┏━━

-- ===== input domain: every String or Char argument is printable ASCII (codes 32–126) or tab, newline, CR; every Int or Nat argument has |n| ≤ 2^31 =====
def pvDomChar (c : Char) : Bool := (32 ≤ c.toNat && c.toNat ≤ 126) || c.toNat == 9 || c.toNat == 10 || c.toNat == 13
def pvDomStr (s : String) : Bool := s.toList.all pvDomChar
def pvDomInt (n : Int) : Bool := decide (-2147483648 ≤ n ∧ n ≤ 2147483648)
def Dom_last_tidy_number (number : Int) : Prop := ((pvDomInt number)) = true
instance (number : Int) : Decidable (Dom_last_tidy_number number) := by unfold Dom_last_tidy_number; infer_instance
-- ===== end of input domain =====

-- B replaces A's repeated tidiness rescans/suffix subtractions by a single right-to-left
-- digit pass (decrement at a violation, nine out the suffix); objective: simpler.


-- ===== PORT A =====

-- is_tidy: scan the characters of str(n), prev starts at '0'
def isTidyGo : List Char → Char → Bool
  | [], _ => true
  | d :: ds, prev => if d < prev then false else isTidyGo ds d

def is_tidyA (n : Int) : Bool := isTidyGo (PySem.Int.toChars n) '0'

-- int(s) ported by hand (PySem.Int.ofChars? computes the same value but has no usable
-- lemma API here); exact for the nonempty all-digit strings that arise on the admitted
-- domain number ≥ 0 (none = ValueError elsewhere, e.g. on the '-' of a negative number).
def intDigits? (cs : List Char) : Option Int :=
  if cs ≠ [] ∧ cs.all PySem.Chars.isdigit
  then some (cs.foldl (fun a c => 10 * a + ((c.toNat : Int) - 48)) 0)
  else none

-- int(str(number)[-place - 1])
def get_digitA (number place : Int) : Option Int :=
  (PySem.Chars.pyGet? (PySem.Int.toChars number) (-place - 1)).bind (fun c => intDigits? [c])

-- int(str(number)[-place - 1:])
def get_digits_uptoA (number place : Int) : Option Int :=
  intDigits? (PySem.Chars.slice (PySem.Int.toChars number) (some (-place - 1)) none)

-- A's while loop; i increments every iteration and never exceeds the digit count before
-- the loop exits on the admitted domain, so fuel 64 only totalizes the recursion
-- (the `none`/fuel-exhaustion fallbacks are Python's exceptions, excluded by Pre_).
def tidyLoopA : Nat → Int → Int → Int
  | 0, number, _ => number
  | fuel + 1, number, i =>
    if is_tidyA number then number
    else
      match get_digitA number (i - 1), get_digitA number i with
      | some prev, some curr =>
        if curr > prev then
          match get_digits_uptoA number (i - 1) with
          | some v => tidyLoopA fuel (number - (v + 1)) (i + 1)
          | none => number
        else tidyLoopA fuel number (i + 1)
      | _, _ => number

def last_tidy_number (number : Int) : Int := tidyLoopA 64 number 1

-- ===== PORT B =====

-- one step of the backward pass: d against the already-processed suffix
def tidyStep (d : Int) (suffix : List Int) : List Int :=
  match suffix with
  | [] => [d]
  | h :: t => if d > h then (d - 1) :: List.replicate (t.length + 1) 9 else d :: h :: t

-- int(ch) ported as the code-point offset; exact for the digit characters str(number)
-- yields on the admitted domain number ≥ 0 (elsewhere Python raises ValueError, excluded by Pre_).
def last_tidy_number_alt (number : Int) : Int :=
  let suffix := ((PySem.Int.toChars number).reverse).foldl
    (fun s c => tidyStep ((c.toNat : Int) - 48) s) []
  suffix.foldl (fun r d => 10 * r + d) 0

-- ===== PRECONDITION & SPEC =====
-- Pre_ excludes negative numbers, on which Python's A raises ValueError
-- (get_digit/int hit the '-' sign; B raises ValueError there too).
def Pre_last_tidy_number (number : Int) : Prop := 0 ≤ number
instance (number : Int) : Decidable (Pre_last_tidy_number number) := by unfold Pre_last_tidy_number; infer_instance

def pvWitness_last_tidy_number : Int := 332

def Spec_last_tidy_number (number : Int) (out : Int) : Prop := out = last_tidy_number_alt number
instance (number : Int) (out : Int) : Decidable (Spec_last_tidy_number number out) := by unfold Spec_last_tidy_number; infer_instance

-- ===== CLAIM (what is proved, stated in full; the proofs are below) =====
def Claim_equal_last_tidy_number : Prop := ∀ (number : Int), Dom_last_tidy_number number → Pre_last_tidy_number number → Spec_last_tidy_number number (last_tidy_number number)

-- ===== LEMMAS AND PROOFS =====

-- big-endian decimal digits of a natural number, as Ints
def digitsBE (n : Nat) : List Int :=
  if h : n < 10 then [(n : Int)] else digitsBE (n / 10) ++ [((n % 10 : Nat) : Int)]
  decreasing_by exact Nat.div_lt_self (by omega) (by omega)

def charOf (d : Int) : Char := Nat.digitChar d.toNat

def valD (ds : List Int) : Int := ds.foldl (fun a d => 10 * a + d) 0

def TidyL (ds : List Int) : Prop := List.IsChain (· ≤ ·) ds

def OkD (ds : List Int) : Prop := ∀ d ∈ ds, 0 ≤ d ∧ d < 10

def Canon (ds : List Int) : Prop := ds ≠ [] ∧ OkD ds ∧ (1 < ds.length → 0 < ds.head!)

lemma valD_foldl (a : Int) (ds : List Int) :
    ds.foldl (fun x d => 10 * x + d) a = a * 10 ^ ds.length + valD ds := by
  induction ds generalizing a with
  | nil => simp [valD]
  | cons d t ih =>
    simp only [List.foldl_cons, List.length_cons, valD]
    rw [ih (10 * a + d), ih (10 * 0 + d)]
    ring

lemma valD_cons (d : Int) (t : List Int) : valD (d :: t) = d * 10 ^ t.length + valD t := by
  show t.foldl (fun x d => 10 * x + d) (10 * 0 + d) = _
  rw [valD_foldl]
  ring

lemma valD_append (xs ys : List Int) :
    valD (xs ++ ys) = valD xs * 10 ^ ys.length + valD ys := by
  unfold valD
  rw [List.foldl_append, valD_foldl]
  rfl

lemma valD_nonneg (ds : List Int) (h : ∀ d ∈ ds, 0 ≤ d) : 0 ≤ valD ds := by
  induction ds with
  | nil => simp [valD]
  | cons d t ih =>
    rw [valD_cons]
    have hd := h d (by simp)
    have ht := ih (fun x hx => h x (by simp [hx]))
    have : (0:Int) ≤ 10 ^ t.length := by positivity
    nlinarith

lemma valD_replicate9 (k : Nat) : valD (List.replicate k 9) = 10 ^ k - 1 := by
  induction k with
  | zero => simp [valD]
  | succ m ih =>
    rw [List.replicate_succ, valD_cons, List.length_replicate, ih]
    ring

lemma digitsBE_ne_nil (n : Nat) : digitsBE n ≠ [] := by
  unfold digitsBE
  split <;> simp

lemma digitsBE_ok (n : Nat) : OkD (digitsBE n) := by
  induction n using Nat.strong_induction_on with
  | _ n ih =>
    unfold digitsBE
    split
    · intro d hd
      simp at hd
      omega
    · intro d hd
      rw [List.mem_append] at hd
      rcases hd with hd | hd
      · exact ih (n / 10) (Nat.div_lt_self (by omega) (by omega)) d hd
      · simp at hd
        subst hd
        have := Nat.mod_lt n (show 0 < 10 by omega)
        omega

lemma valD_digitsBE (n : Nat) : valD (digitsBE n) = (n : Int) := by
  induction n using Nat.strong_induction_on with
  | _ n ih =>
    unfold digitsBE
    split
    · simp [valD]
    · rw [valD_append, ih (n / 10) (Nat.div_lt_self (by omega) (by omega))]
      have h1 : valD [((n % 10 : Nat) : Int)] = ((n % 10 : Nat) : Int) := by simp [valD]
      have h2 : ([((n % 10 : Nat) : Int)]).length = 1 := rfl
      rw [h1, h2]
      have := Nat.div_add_mod n 10
      push_cast
      omega

lemma digitsBE_head_pos (n : Nat) (h : 0 < n) : 0 < (digitsBE n).head! := by
  induction n using Nat.strong_induction_on with
  | _ n ih =>
    unfold digitsBE
    split
    · simpa using h
    · obtain ⟨d, t, heq⟩ := List.exists_cons_of_ne_nil (digitsBE_ne_nil (n / 10))
      have hh := ih (n / 10) (Nat.div_lt_self (by omega) (by omega)) (by omega)
      rw [heq] at hh ⊢
      simpa using hh
-- pv_equiv track=rewrite | github.com/PongDev/2110101-COMP-PROG | Grader/09_MoreDC_34/09_MoreDC_34.py | pattern6
-- ===== SOURCE A (Python) =====
-- def pattern6(N):
--     r=[[0 for j in range(N)] for i in range(N)]
--
--     count=1
--     for i in range(N):
--         for j in (range(N-i) if i%2==0 else range(N-i-1,-1,-1)):
--             r[j][j+i]=count
--             count+=1
--     return r
-- ===== SOURCE B (Python) =====
-- def pattern6(N):
--     r = []
--     for row in range(N):
--         line = [0] * row
--         for col in range(row, N):
--             i = col - row
--             c0 = 1 + i * N - i * (i - 1) // 2
--             line.append(c0 + (row if i % 2 == 0 else N - i - 1 - row))
--         r.append(line)
--     return r
-- ===== Notes on version B (the rewrite author's own statement) =====
-- stated objective: simpler
-- what changed: Each cell is computed directly by a closed-form formula over its diagonal index (base count plus position, reversed on odd diagonals) instead of snaking a mutable counter along diagonals of a pre-allocated matrix.
import Mathlib
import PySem

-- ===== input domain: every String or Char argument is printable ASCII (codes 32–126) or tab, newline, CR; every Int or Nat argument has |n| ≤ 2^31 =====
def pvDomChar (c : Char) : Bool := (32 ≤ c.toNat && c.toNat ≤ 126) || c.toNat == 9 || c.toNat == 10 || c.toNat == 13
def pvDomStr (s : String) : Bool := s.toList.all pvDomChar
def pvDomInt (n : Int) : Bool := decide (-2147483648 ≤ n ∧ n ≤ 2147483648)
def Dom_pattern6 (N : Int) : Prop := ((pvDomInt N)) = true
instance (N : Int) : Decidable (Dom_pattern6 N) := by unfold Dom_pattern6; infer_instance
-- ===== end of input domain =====

-- B computes each cell by a closed-form formula over its diagonal instead of snaking a counter; objective: simpler.


-- ===== PORT A =====
-- the body of A's outer loop: snake along diagonal i, assigning the running counter
def stepA (N : Int) (st : List (List Int) × Int) (i : Int) : List (List Int) × Int :=
  (if PySem.Int.mod i 2 == 0 then PySem.List.pyRange 0 (N - i) 1
   else PySem.List.pyRange (N - i - 1) (-1) (-1)).foldl
    (fun st j =>
      (PySem.List.pySetD st.1 j (PySem.List.pySetD (PySem.List.pyGetD st.1 j []) (j + i) st.2),
       st.2 + 1))
    st

def pattern6 (N : Int) : List (List Int) :=
  let r := (PySem.List.pyRange 0 N 1).map (fun _ => (PySem.List.pyRange 0 N 1).map (fun _ => (0 : Int)))
  ((PySem.List.pyRange 0 N 1).foldl (stepA N) (r, 1)).1

-- ===== PORT B =====
-- one row: zeros up to the diagonal, then the closed-form value of each cell
def rowB (N row : Int) : List Int :=
  (PySem.List.pyRange row N 1).foldl
    (fun line col =>
      let i := col - row
      let c0 := 1 + i * N - PySem.Int.floordiv (i * (i - 1)) 2
      line ++ [c0 + (if PySem.Int.mod i 2 == 0 then row else N - i - 1 - row)])
    (PySem.List.pyRepeat [0] row)

def pattern6_alt (N : Int) : List (List Int) :=
  (PySem.List.pyRange 0 N 1).foldl (fun r row => r ++ [rowB N row]) []

-- ===== PRECONDITION & SPEC =====
def Spec_pattern6 (N : Int) (out : List (List Int)) : Prop := out = pattern6_alt N
instance (N : Int) (out : List (List Int)) : Decidable (Spec_pattern6 N out) := by unfold Spec_pattern6; infer_instance

-- ===== CLAIM (what is proved, stated in full; the proofs are below) =====
def Claim_equal_pattern6 : Prop := ∀ (N : Int), Dom_pattern6 N → Spec_pattern6 N (pattern6 N)

-- ===== LEMMAS AND PROOFS =====

-- the closed-form cell value (proof-side view of B's formula, 0 below the diagonal)
def cellB (N row col : Int) : Int :=
  if col < row then 0
  else
    let i := col - row
    let c0 := 1 + i * N - PySem.Int.floordiv (i * (i - 1)) 2
    c0 + (if PySem.Int.mod i 2 == 0 then row else N - i - 1 - row)

-- a matrix generated by a cell function
def mat (N : Int) (f : Int → Int → Int) : List (List Int) :=
  (PySem.List.pyRange 0 N 1).map (fun r => (PySem.List.pyRange 0 N 1).map (fun c => f r c))

-- the counter value when diagonal k starts
def cnt (N k : Int) : Int := 1 + k * N - PySem.Int.floordiv (k * (k - 1)) 2

theorem mat_congr (N : Int) (f g : Int → Int → Int)
    (h : ∀ r c, 0 ≤ r → r < N → 0 ≤ c → c < N → f r c = g r c) : mat N f = mat N g := by
  unfold mat
  refine List.map_congr_left (fun r hr => ?_)
  rw [PySem.List.mem_pyRange_one] at hr
  refine List.map_congr_left (fun c hc => ?_)
  rw [PySem.List.mem_pyRange_one] at hc
  exact h r c hr.1 hr.2 hc.1 hc.2

theorem set_map_pyRange {α : Type} (n : Int) (g : Int → α) (k : Int) (v : α)
    (h0 : 0 ≤ k) (hk : k < n) :
    ((PySem.List.pyRange 0 n 1).map g).set k.toNat v
      = (PySem.List.pyRange 0 n 1).map (fun x => if x = k then v else g x) := by
  apply List.ext_getElem
  · simp
  · intro m h1 h2
    simp only [List.length_set, List.length_map, PySem.List.length_pyRange_one] at h1
    have hm : ((PySem.List.pyRange 0 n 1).map g).length = (n - 0).toNat := by simp
    rw [List.getElem_set, List.getElem_map, List.getElem_map]
    simp only [PySem.List.getElem_pyRange_one]
    split_ifs with h3 h4 <;> first | rfl | omega

theorem mat_set (N : Int) (f : Int → Int → Int) (r c v : Int)
    (hr0 : 0 ≤ r) (hrN : r < N) (hc0 : 0 ≤ c) (hcN : c < N) :
    PySem.List.pySetD (mat N f) r
        (PySem.List.pySetD (PySem.List.pyGetD (mat N f) r []) c v)
      = mat N (fun r' c' => if r' = r ∧ c' = c then v else f r' c') := by
  unfold mat
  rw [PySem.List.pyGetD_map_pyRange_of_nonneg _ _ _ _ hr0 hrN,
      PySem.List.pySetD_of_nonneg _ _ hc0,
      set_map_pyRange N _ c v hc0 hcN,
      PySem.List.pySetD_of_nonneg _ _ hr0,
      set_map_pyRange N _ r _ hr0 hrN]
  refine List.map_congr_left (fun r' _ => ?_)
  by_cases h : r' = r
  · subst h
    simp only [if_pos rfl]
    refine List.map_congr_left (fun c' _ => ?_)
    by_cases hc : c' = c <;> simp [hc]
  · simp only [if_neg h]
    refine List.map_congr_left (fun c' _ => ?_)
    simp [h]


-- even diagonal: j runs a, a+1, …, L-1 (L = N - i)
theorem inner_even (N i : Int) (hi0 : 0 ≤ i) (hiN : i < N) :
    ∀ (m : Nat) (a : Int), 0 ≤ a → a + m = N - i →
    ∀ (g : Int → Int → Int) (c : Int),
    (PySem.List.pyRange a (N - i) 1).foldl
        (fun st j =>
          (PySem.List.pySetD st.1 j (PySem.List.pySetD (PySem.List.pyGetD st.1 j []) (j + i) st.2),
           st.2 + 1))
        (mat N g, c)
      = (mat N (fun r c' => if a ≤ r ∧ r < N - i ∧ c' = r + i then c + (r - a) else g r c'),
         c + (N - i - a)) := by
  intro m
  induction m with
  | zero =>
      intro a ha0 ham g c
      rw [PySem.List.pyRange_one_eq_nil (by omega)]
      simp only [List.foldl_nil]
      refine Prod.ext (mat_congr N _ _ ?_) (by dsimp only; omega)
      intro r c' _ _ _ _
      rw [if_neg (by omega)]
  | succ m ih =>
      intro a ha0 ham g c
      rw [PySem.List.pyRange_one_cons (by omega), List.foldl_cons]
      have hset := mat_set N g a (a + i) c ha0 (by omega) (by omega) (by omega)
      simp only [hset]
      rw [ih (a + 1) (by omega) (by omega)]
      refine Prod.ext (mat_congr N _ _ ?_) (by dsimp only; omega)
      intro r c' _ _ _ _
      by_cases h1 : a + 1 ≤ r ∧ r < N - i ∧ c' = r + i
      · rw [if_pos h1, if_pos ⟨by omega, h1.2⟩]; omega
      · rw [if_neg h1]
        by_cases h2 : r = a ∧ c' = a + i
        · rw [if_pos h2, if_pos ⟨by omega, by omega, by omega⟩]; omega
        · rw [if_neg h2, if_neg (by omega)]

-- odd diagonal: j runs a, a-1, …, 0
theorem inner_odd (N i : Int) (hi0 : 0 ≤ i) (hiN : i < N) :
    ∀ (m : Nat) (a : Int), a < N - i → a + 1 = m →
    ∀ (g : Int → Int → Int) (c : Int),
    (PySem.List.pyRange a (-1) (-1)).foldl
        (fun st j =>
          (PySem.List.pySetD st.1 j (PySem.List.pySetD (PySem.List.pyGetD st.1 j []) (j + i) st.2),
           st.2 + 1))
        (mat N g, c)
      = (mat N (fun r c' => if 0 ≤ r ∧ r ≤ a ∧ c' = r + i then c + (a - r) else g r c'),
         c + (a + 1)) := by
  intro m
  induction m with
  | zero =>
      intro a haN ham g c
      rw [PySem.List.pyRange_neg_one_eq_nil (by omega)]
      simp only [List.foldl_nil]
      refine Prod.ext (mat_congr N _ _ ?_) (by dsimp only; omega)
      intro r c' _ _ _ _
      rw [if_neg (by omega)]
  | succ m ih =>
      intro a haN ham g c
      rw [PySem.List.pyRange_neg_one_cons (by omega), List.foldl_cons]
      have ha0 : 0 ≤ a := by omega
      have hset := mat_set N g a (a + i) c ha0 (by omega) (by omega) (by omega)
      simp only [hset]
      rw [ih (a - 1) (by omega) (by omega)]
      refine Prod.ext (mat_congr N _ _ ?_) (by dsimp only; omega)
      intro r c' _ _ _ _
      by_cases h1 : 0 ≤ r ∧ r ≤ a - 1 ∧ c' = r + i
      · rw [if_pos h1, if_pos ⟨h1.1, by omega, h1.2.2⟩]; omega
      · rw [if_neg h1]
        by_cases h2 : r = a ∧ c' = a + i
        · rw [if_pos h2, if_pos ⟨by omega, by omega, by omega⟩]; omega
        · rw [if_neg h2, if_neg (by omega)]

theorem cnt_succ (N : Int) (k : Int) (hk : 0 ≤ k) : cnt N k + (N - k) = cnt N (k + 1) := by
  obtain ⟨p, hp⟩ : Even (k * (k - 1)) := Int.even_mul_pred_self k
  obtain ⟨q, hq⟩ : Even ((k + 1) * k) := by rw [mul_comm]; exact Int.even_mul_succ_self k
  unfold cnt
  rw [PySem.Int.floordiv_eq_ediv_of_pos (by omega), PySem.Int.floordiv_eq_ediv_of_pos (by omega)]
  have h1 : k * (k - 1) = 2 * p := by omega
  have h2 : (k + 1) * (k + 1 - 1) = 2 * q := by ring_nf; ring_nf at hq; omega
  rw [h1, h2, Int.mul_ediv_cancel_left _ (by omega), Int.mul_ediv_cancel_left _ (by omega)]
  nlinarith [hp, hq]

theorem outer (N : Int) : ∀ (k : Nat), (k : Int) ≤ N →
    (PySem.List.pyRange 0 (k : Int) 1).foldl (stepA N) (mat N (fun _ _ => 0), 1)
      = (mat N (fun r c => if r ≤ c ∧ c - r < (k : Int) then cellB N r c else 0), cnt N k) := by
  intro k
  induction k with
  | zero =>
      intro _
      rw [PySem.List.pyRange_one_eq_nil (by omega)]
      simp only [List.foldl_nil]
      refine Prod.ext (mat_congr N _ _ ?_) (by dsimp only; norm_num [cnt, PySem.Int.floordiv])
      intro r c _ _ _ _
      rw [if_neg (by omega)]
  | succ k ih =>
      intro hk
      push_cast
      rw [PySem.List.pyRange_one_succ_right (by omega), List.foldl_append, List.foldl_cons,
          List.foldl_nil]
      have hk' : (k : Int) ≤ N := by omega
      rw [ih hk']
      have hi0 : (0 : Int) ≤ (k : Int) := by omega
      have hiN : (k : Int) < N := by omega
      unfold stepA
      by_cases hpar : PySem.Int.mod (k : Int) 2 == 0
      · rw [if_pos hpar]
        rw [inner_even N k hi0 hiN (N - k).toNat 0 le_rfl (by omega)]
        refine Prod.ext (mat_congr N _ _ ?_)
          (by dsimp only; rw [← cnt_succ N k hi0]; ring)
        intro r c hr0 hrN hc0 hcN
        by_cases h1 : 0 ≤ r ∧ r < N - (k : Int) ∧ c = r + (k : Int)
        · rw [if_pos h1, if_pos (by omega)]
          have hcr : c - r = (k : Int) := by omega
          simp only [cellB, cnt]
          rw [if_neg (by omega), hcr, if_pos hpar]
          ring
        · rw [if_neg h1]
          by_cases h2 : r ≤ c ∧ c - r < (k : Int)
          · rw [if_pos h2, if_pos (by omega)]
          · rw [if_neg h2, if_neg (by omega)]
      · rw [if_neg hpar]
        rw [inner_odd N k hi0 hiN (N - k).toNat (N - k - 1) (by omega) (by omega)]
        refine Prod.ext ?_ ?_
        · refine mat_congr N _ _ ?_
          intro r c hr0 hrN hc0 hcN
          by_cases h1 : 0 ≤ r ∧ r ≤ N - (k : Int) - 1 ∧ c = r + (k : Int)
          · rw [if_pos h1, if_pos (by omega)]
            have hcr : c - r = (k : Int) := by omega
            simp only [cellB, cnt]
            rw [if_neg (by omega), hcr, if_neg hpar]
          · rw [if_neg h1]
            by_cases h2 : r ≤ c ∧ c - r < (k : Int)
            · rw [if_pos h2, if_pos (by omega)]
            · rw [if_neg h2, if_neg (by omega)]
        · dsimp only
          rw [← cnt_succ N k hi0]
          ring

theorem alt_eq_mat (N : Int) : pattern6_alt N = mat N (fun r c => cellB N r c) := by
  unfold pattern6_alt mat
  rw [PySem.List.foldl_append_singleton_eq_map]
  simp only [List.nil_append]
  refine List.map_congr_left (fun row hrow => ?_)
  rw [PySem.List.mem_pyRange_one] at hrow
  unfold rowB
  rw [PySem.List.foldl_append_singleton_eq_map, PySem.List.pyRepeat_singleton,
      PySem.List.pyRange_one_append 0 row N (by omega) (by omega), List.map_append]
  congr 1
  · have hzero : (PySem.List.pyRange 0 row 1).map (fun c => cellB N row c)
        = (PySem.List.pyRange 0 row 1).map (fun _ => (0 : Int)) := by
      refine List.map_congr_left (fun c hc => ?_)
      rw [PySem.List.mem_pyRange_one] at hc
      unfold cellB
      rw [if_pos (by omega)]
    rw [hzero, List.map_const', PySem.List.length_pyRange_one]
    norm_num
  · refine (List.map_congr_left (fun c hc => ?_)).symm
    rw [PySem.List.mem_pyRange_one] at hc
    unfold cellB
    rw [if_neg (by omega)]

-- ===== VERDICT (by name: the statement is the Claim_ definition above) =====
theorem pattern6_spec : Claim_equal_pattern6 := by
  intro N _
  unfold Spec_pattern6 pattern6
  rw [alt_eq_mat]
  by_cases hN : N ≤ 0
  · rw [PySem.List.pyRange_one_eq_nil (by omega)]
    simp [mat, PySem.List.pyRange_one_eq_nil (show N ≤ 0 from hN)]
  · have hN0 : 0 ≤ N := by omega
    have hcast : ((N.toNat : Int)) = N := by omega
    have h := outer N N.toNat (by omega)
    rw [hcast] at h
    show ((PySem.List.pyRange 0 N 1).foldl (stepA N)
        ((PySem.List.pyRange 0 N 1).map (fun _ => (PySem.List.pyRange 0 N 1).map (fun _ => (0:Int))), 1)).1 = _
    have hmat : (PySem.List.pyRange 0 N 1).map
        (fun _ => (PySem.List.pyRange 0 N 1).map (fun _ => (0:Int))) = mat N (fun _ _ => 0) := rfl
    rw [hmat, h]
    refine mat_congr N _ _ ?_
    intro r c hr0 hrN hc0 hcN
    by_cases h2 : r ≤ c ∧ c - r < N
    · rw [if_pos h2]
    · rw [if_neg h2]
      unfold cellB
      rw [if_pos (by omega)]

┗━━

▶ _About this task_
Reproduce, word for word and in full, only the lines above that start at the line with "if is_tidyA number then number" and run through the line with "def Pre_last_tidy_number (number", both ends included.

▶ _Your response_
    if is_tidyA number then number
    else
      match get_digitA number (i - 1), get_digitA number i with
      | some prev, some curr =>
        if curr > prev then
          match get_digits_uptoA number (i - 1) with
          | some v => tidyLoopA fuel (number - (v + 1)) (i + 1)
          | none => number
        else tidyLoopA fuel number (i + 1)
      | _, _ => number

def last_tidy_number (number : Int) : Int := tidyLoopA 64 number 1

-- ===== PORT B =====

-- one step of the backward pass: d against the already-processed suffix
def tidyStep (d : Int) (suffix : List Int) : List Int :=
  match suffix with
  | [] => [d]
  | h :: t => if d > h then (d - 1) :: List.replicate (t.length + 1) 9 else d :: h :: t

-- int(ch) ported as the code-point offset; exact for the digit characters str(number)
-- yields on the admitted domain number ≥ 0 (elsewhere Python raises ValueError, excluded by Pre_).
def last_tidy_number_alt (number : Int) : Int :=
  let suffix := ((PySem.Int.toChars number).reverse).foldl
    (fun s c => tidyStep ((c.toNat : Int) - 48) s) []
  suffix.foldl (fun r d => 10 * r + d) 0

-- ===== PRECONDITION & SPEC =====
-- Pre_ excludes negative numbers, on which Python's A raises ValueError
-- (get_digit/int hit the '-' sign; B raises ValueError there too).
def Pre_last_tidy_number (number : Int) : Prop := 0 ≤ number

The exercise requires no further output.